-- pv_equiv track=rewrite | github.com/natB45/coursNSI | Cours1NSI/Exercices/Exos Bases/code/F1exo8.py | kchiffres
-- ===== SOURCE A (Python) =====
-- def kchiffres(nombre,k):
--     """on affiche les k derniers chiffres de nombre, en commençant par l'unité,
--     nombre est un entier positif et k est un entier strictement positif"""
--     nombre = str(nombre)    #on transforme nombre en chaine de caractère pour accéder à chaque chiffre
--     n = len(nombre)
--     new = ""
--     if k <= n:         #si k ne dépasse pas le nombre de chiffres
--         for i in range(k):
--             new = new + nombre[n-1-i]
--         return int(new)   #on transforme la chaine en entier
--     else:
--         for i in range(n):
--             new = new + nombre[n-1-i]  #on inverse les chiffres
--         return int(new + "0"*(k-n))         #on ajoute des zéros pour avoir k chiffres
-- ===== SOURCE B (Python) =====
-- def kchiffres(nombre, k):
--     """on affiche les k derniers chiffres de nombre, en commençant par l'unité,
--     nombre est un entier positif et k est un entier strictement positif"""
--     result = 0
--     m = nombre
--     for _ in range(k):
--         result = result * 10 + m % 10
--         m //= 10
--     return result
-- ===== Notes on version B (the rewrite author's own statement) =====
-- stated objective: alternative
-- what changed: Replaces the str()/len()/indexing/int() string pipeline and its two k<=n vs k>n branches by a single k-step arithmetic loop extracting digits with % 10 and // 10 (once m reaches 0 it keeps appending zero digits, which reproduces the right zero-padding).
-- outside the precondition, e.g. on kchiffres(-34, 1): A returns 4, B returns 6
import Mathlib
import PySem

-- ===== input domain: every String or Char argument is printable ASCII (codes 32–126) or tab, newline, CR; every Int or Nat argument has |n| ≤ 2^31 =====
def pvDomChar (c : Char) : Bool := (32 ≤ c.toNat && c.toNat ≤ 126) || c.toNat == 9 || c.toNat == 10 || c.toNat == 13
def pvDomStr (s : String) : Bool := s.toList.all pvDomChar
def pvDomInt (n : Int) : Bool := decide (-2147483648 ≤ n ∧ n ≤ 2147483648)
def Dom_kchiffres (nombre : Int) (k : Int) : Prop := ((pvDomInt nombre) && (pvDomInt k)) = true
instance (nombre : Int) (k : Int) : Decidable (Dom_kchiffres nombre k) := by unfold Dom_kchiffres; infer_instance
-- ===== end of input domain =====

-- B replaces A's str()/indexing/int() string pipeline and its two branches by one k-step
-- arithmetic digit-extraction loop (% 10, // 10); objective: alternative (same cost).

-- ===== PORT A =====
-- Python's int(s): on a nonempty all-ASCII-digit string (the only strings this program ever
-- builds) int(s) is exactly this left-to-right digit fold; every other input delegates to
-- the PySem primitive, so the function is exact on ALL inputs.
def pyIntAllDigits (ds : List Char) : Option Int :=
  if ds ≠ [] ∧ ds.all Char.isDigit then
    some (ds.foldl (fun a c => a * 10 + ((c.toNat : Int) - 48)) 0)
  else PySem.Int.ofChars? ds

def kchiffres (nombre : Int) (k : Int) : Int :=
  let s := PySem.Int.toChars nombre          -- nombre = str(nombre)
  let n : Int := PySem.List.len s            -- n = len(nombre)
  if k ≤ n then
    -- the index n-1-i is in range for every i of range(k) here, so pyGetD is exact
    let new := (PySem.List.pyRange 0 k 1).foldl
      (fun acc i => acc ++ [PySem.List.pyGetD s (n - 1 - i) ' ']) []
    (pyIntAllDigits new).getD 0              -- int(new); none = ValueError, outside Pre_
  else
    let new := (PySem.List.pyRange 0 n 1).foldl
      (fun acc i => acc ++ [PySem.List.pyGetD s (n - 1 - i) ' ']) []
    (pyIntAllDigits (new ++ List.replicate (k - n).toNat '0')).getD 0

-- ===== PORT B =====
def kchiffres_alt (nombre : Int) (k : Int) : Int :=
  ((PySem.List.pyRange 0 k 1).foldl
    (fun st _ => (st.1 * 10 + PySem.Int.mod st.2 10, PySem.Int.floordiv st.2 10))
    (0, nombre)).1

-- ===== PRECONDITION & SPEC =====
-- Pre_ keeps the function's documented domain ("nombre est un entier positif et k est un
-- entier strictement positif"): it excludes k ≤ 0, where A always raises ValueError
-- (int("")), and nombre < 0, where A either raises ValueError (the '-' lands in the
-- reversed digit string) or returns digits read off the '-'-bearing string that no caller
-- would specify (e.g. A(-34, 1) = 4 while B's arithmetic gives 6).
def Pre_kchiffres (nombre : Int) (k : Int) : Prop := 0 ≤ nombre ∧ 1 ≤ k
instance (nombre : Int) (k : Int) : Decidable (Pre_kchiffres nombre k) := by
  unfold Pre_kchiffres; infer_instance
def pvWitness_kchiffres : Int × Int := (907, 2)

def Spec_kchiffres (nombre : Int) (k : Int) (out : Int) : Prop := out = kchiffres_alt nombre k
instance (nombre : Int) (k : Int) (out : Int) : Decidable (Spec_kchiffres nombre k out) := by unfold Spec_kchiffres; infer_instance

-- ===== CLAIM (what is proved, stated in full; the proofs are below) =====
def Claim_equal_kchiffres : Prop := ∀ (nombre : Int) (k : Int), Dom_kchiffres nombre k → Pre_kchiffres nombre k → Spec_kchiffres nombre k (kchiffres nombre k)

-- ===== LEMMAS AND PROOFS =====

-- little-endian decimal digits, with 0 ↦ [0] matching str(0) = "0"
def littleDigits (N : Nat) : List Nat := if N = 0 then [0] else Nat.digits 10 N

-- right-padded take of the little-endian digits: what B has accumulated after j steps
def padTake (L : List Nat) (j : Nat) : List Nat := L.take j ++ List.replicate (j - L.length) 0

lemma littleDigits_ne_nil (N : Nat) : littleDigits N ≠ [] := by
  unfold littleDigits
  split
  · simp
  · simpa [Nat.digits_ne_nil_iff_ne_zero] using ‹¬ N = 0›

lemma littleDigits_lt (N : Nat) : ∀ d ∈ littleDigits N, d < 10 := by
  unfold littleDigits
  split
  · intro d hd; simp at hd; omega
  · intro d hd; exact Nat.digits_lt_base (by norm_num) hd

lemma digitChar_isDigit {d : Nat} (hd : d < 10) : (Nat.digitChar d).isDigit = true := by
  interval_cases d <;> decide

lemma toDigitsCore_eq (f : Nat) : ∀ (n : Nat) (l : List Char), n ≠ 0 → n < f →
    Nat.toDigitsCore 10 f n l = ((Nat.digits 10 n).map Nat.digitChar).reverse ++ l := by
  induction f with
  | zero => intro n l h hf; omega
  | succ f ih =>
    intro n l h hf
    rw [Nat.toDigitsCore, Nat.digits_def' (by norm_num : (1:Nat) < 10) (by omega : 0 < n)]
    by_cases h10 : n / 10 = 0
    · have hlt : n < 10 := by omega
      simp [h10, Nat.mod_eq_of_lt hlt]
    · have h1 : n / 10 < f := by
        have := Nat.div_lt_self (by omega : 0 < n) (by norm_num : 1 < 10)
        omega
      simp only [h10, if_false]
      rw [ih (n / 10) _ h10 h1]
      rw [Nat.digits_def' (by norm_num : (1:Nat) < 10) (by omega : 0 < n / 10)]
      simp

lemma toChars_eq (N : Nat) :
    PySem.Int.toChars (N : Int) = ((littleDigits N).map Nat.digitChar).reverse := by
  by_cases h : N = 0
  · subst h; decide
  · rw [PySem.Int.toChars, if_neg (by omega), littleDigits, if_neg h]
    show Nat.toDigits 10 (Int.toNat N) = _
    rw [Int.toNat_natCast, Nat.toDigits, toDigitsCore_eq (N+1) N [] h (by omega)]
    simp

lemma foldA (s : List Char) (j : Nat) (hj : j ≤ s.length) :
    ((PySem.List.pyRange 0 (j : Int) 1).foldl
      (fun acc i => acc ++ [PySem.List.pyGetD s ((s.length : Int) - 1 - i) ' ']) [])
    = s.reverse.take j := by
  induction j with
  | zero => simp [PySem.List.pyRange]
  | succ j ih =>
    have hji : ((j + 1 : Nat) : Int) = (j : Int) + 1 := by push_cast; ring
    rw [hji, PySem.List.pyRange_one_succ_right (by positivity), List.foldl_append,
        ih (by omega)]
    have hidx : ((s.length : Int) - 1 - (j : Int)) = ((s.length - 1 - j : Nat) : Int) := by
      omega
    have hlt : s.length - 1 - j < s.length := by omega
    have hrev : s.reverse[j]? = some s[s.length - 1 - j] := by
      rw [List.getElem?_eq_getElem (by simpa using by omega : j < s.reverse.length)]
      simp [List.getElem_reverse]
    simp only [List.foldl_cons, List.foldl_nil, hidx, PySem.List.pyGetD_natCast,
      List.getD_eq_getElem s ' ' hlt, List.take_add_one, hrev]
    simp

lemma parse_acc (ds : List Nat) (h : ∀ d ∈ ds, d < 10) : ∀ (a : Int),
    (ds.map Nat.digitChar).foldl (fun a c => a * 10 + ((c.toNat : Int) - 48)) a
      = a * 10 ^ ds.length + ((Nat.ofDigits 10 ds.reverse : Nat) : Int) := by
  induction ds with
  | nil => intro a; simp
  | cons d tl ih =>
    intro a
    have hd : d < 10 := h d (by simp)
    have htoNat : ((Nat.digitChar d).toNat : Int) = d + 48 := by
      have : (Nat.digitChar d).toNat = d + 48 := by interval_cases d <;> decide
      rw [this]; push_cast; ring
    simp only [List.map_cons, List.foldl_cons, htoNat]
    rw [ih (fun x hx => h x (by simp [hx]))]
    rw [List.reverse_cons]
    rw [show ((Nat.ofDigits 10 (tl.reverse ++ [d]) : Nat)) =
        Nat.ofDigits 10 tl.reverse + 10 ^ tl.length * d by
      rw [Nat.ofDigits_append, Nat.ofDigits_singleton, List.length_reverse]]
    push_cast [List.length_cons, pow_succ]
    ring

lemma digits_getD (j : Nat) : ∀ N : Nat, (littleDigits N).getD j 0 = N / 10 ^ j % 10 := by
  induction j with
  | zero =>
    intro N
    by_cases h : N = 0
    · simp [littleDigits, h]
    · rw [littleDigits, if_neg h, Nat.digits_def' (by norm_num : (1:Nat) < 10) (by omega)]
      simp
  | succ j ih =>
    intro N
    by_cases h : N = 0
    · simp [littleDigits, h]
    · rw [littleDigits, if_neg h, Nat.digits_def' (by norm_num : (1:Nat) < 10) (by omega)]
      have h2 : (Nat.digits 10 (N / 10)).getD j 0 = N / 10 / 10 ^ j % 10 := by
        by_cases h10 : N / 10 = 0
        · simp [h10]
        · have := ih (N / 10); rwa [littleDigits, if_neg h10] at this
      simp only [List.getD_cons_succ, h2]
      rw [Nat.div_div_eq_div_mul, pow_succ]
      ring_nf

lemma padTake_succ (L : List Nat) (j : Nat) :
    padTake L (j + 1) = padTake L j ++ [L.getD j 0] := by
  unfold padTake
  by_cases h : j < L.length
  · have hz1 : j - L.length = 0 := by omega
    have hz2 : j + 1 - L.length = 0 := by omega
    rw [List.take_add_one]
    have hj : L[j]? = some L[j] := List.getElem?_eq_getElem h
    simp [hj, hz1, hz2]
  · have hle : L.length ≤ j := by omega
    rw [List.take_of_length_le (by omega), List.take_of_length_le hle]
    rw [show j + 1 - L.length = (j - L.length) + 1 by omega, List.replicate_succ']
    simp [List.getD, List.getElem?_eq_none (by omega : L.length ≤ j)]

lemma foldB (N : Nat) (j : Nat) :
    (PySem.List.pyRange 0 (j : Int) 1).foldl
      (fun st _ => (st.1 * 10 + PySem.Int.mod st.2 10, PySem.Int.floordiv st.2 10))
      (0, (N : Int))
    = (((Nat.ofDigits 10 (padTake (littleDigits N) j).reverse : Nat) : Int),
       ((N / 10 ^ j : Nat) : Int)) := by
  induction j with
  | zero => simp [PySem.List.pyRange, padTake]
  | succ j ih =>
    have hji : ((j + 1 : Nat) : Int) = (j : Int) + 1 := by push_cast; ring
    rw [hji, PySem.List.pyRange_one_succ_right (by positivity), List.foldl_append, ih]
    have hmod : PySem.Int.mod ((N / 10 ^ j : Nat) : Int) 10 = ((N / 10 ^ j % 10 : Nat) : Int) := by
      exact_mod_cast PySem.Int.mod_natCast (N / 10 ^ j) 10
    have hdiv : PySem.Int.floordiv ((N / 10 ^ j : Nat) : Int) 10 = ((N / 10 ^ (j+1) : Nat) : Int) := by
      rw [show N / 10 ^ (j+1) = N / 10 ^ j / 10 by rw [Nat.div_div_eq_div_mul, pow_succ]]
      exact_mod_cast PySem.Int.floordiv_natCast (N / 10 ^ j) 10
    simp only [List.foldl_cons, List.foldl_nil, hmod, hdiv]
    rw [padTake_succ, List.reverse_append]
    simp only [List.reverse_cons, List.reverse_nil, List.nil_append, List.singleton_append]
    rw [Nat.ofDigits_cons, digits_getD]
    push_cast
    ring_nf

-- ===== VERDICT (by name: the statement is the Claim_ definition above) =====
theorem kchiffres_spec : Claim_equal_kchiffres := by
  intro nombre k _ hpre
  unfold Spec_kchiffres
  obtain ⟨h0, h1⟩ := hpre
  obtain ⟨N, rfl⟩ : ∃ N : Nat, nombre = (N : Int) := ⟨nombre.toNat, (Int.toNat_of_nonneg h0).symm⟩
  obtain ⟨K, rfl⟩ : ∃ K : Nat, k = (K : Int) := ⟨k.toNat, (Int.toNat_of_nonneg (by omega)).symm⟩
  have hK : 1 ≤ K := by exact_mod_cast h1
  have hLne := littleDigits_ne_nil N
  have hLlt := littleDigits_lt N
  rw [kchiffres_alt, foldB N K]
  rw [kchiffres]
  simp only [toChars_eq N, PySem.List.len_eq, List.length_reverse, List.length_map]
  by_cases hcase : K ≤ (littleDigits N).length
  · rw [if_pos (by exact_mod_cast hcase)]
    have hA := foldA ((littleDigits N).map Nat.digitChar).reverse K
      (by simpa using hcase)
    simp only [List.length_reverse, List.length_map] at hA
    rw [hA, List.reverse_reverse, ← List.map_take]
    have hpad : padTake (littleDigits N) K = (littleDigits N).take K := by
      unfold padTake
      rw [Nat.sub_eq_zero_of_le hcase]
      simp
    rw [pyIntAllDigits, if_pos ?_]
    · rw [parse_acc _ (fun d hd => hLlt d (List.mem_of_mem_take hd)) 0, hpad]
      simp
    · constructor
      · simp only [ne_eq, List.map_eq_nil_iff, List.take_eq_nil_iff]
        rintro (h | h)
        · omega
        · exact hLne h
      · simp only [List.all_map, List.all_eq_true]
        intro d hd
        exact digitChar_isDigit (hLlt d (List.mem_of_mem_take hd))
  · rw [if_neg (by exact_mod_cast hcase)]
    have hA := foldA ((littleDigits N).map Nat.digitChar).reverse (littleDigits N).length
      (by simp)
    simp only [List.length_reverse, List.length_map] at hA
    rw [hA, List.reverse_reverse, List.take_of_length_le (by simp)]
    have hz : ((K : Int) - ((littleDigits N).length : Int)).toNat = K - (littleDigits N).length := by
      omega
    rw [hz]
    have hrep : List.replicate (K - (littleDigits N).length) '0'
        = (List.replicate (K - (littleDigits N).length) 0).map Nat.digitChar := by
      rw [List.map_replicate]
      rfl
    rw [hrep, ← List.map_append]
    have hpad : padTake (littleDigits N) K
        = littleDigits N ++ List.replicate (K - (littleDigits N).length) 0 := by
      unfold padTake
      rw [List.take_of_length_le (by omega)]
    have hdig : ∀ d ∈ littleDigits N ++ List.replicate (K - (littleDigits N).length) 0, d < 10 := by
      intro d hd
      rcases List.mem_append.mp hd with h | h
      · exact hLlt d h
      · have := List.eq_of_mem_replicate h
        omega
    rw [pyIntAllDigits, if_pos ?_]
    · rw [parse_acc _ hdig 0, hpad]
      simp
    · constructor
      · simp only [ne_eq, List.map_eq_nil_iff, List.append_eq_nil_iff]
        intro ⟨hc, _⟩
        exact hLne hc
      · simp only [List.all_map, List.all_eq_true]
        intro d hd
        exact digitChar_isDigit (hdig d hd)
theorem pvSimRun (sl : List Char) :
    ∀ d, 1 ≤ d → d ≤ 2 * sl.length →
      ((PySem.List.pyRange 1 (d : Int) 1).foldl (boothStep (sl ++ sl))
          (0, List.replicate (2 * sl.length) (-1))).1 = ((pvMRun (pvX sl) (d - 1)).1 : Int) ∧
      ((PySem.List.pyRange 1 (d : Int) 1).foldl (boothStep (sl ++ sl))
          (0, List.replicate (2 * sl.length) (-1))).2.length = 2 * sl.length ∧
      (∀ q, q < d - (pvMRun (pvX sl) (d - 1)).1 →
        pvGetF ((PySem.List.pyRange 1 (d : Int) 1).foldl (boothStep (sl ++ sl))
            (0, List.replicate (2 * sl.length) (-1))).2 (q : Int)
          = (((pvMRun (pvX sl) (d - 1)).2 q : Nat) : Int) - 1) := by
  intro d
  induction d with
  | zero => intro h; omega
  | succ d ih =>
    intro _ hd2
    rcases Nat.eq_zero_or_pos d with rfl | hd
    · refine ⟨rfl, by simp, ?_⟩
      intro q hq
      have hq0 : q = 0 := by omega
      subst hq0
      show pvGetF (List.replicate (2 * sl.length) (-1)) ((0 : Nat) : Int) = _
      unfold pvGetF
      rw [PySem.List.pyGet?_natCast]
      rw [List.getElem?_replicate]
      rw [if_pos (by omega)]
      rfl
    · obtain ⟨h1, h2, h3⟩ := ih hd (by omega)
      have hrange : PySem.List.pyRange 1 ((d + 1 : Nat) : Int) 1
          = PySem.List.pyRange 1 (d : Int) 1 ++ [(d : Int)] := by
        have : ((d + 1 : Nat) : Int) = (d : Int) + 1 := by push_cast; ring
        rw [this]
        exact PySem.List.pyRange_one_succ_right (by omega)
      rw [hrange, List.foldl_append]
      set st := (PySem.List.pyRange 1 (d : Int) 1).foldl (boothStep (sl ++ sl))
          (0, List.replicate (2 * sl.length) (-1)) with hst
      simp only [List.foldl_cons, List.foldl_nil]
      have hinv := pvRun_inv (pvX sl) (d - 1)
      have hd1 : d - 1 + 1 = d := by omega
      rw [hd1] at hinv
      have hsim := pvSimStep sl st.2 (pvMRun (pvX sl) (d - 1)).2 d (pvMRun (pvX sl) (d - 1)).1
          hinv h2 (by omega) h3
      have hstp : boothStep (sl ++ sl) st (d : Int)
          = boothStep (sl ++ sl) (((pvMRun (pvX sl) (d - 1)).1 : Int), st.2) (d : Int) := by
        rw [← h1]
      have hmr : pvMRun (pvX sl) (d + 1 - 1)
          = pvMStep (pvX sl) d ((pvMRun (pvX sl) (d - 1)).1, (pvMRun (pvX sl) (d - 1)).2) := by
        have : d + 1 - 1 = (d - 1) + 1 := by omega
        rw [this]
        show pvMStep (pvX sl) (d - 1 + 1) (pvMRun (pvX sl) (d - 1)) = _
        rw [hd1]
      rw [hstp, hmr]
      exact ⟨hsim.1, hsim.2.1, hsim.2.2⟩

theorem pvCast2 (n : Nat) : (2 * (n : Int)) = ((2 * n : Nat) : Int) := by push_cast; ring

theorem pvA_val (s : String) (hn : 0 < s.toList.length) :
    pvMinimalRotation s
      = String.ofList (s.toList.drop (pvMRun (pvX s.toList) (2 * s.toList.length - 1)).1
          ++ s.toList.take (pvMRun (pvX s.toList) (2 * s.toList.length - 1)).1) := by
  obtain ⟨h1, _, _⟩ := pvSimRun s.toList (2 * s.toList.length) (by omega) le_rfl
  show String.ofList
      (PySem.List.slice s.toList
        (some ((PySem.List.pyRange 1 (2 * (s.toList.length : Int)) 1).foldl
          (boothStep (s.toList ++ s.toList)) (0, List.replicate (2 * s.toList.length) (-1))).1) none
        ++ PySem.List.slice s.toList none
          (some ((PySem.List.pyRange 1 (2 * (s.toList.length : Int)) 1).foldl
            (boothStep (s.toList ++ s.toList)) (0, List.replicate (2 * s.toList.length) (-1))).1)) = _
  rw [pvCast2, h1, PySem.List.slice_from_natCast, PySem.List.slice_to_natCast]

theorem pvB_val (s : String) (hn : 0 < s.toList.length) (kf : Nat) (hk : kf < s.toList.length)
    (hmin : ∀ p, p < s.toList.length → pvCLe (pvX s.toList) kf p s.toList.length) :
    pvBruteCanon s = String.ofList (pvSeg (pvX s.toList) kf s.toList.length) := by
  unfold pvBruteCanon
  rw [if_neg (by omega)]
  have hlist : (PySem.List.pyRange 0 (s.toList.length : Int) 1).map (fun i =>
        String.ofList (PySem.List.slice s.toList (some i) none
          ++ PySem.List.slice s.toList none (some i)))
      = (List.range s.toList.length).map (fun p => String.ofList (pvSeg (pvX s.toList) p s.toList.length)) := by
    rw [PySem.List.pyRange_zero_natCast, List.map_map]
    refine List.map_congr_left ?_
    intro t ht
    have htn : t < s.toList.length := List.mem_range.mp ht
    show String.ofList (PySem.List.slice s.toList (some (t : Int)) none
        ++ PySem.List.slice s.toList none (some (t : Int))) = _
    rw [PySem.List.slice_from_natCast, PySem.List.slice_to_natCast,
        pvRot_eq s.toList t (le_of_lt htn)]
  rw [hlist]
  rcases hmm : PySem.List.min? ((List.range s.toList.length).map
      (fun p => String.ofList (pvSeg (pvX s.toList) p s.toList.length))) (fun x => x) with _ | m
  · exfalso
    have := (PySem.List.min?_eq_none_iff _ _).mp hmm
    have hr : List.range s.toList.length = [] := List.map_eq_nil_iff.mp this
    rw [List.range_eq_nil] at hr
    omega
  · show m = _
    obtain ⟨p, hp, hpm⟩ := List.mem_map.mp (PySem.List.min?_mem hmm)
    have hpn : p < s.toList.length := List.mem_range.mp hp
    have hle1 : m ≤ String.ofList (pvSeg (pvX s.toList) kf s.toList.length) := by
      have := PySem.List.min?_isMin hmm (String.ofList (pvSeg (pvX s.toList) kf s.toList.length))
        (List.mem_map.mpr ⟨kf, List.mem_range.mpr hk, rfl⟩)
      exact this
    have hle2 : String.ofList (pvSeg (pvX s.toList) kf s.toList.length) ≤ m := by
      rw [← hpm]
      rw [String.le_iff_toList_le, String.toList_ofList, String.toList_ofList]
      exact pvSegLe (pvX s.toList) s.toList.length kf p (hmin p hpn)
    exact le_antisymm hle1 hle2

###

▶ **Your task**
A verbatim transcription is required: the first line of the listing, the line containing "inverse les chiffres", and every line between them.

▶ **Written answer**
-- pv_equiv track=rewrite | github.com/natB45/coursNSI | Cours1NSI/Exercices/Exos Bases/code/F1exo8.py | kchiffres
-- ===== SOURCE A (Python) =====
-- def kchiffres(nombre,k):
--     """on affiche les k derniers chiffres de nombre, en commençant par l'unité,
--     nombre est un entier positif et k est un entier strictement positif"""
--     nombre = str(nombre)    #on transforme nombre en chaine de caractère pour accéder à chaque chiffre
--     n = len(nombre)
--     new = ""
--     if k <= n:         #si k ne dépasse pas le nombre de chiffres
--         for i in range(k):
--             new = new + nombre[n-1-i]
--         return int(new)   #on transforme la chaine en entier
--     else:
--         for i in range(n):
--             new = new + nombre[n-1-i]  #on inverse les chiffres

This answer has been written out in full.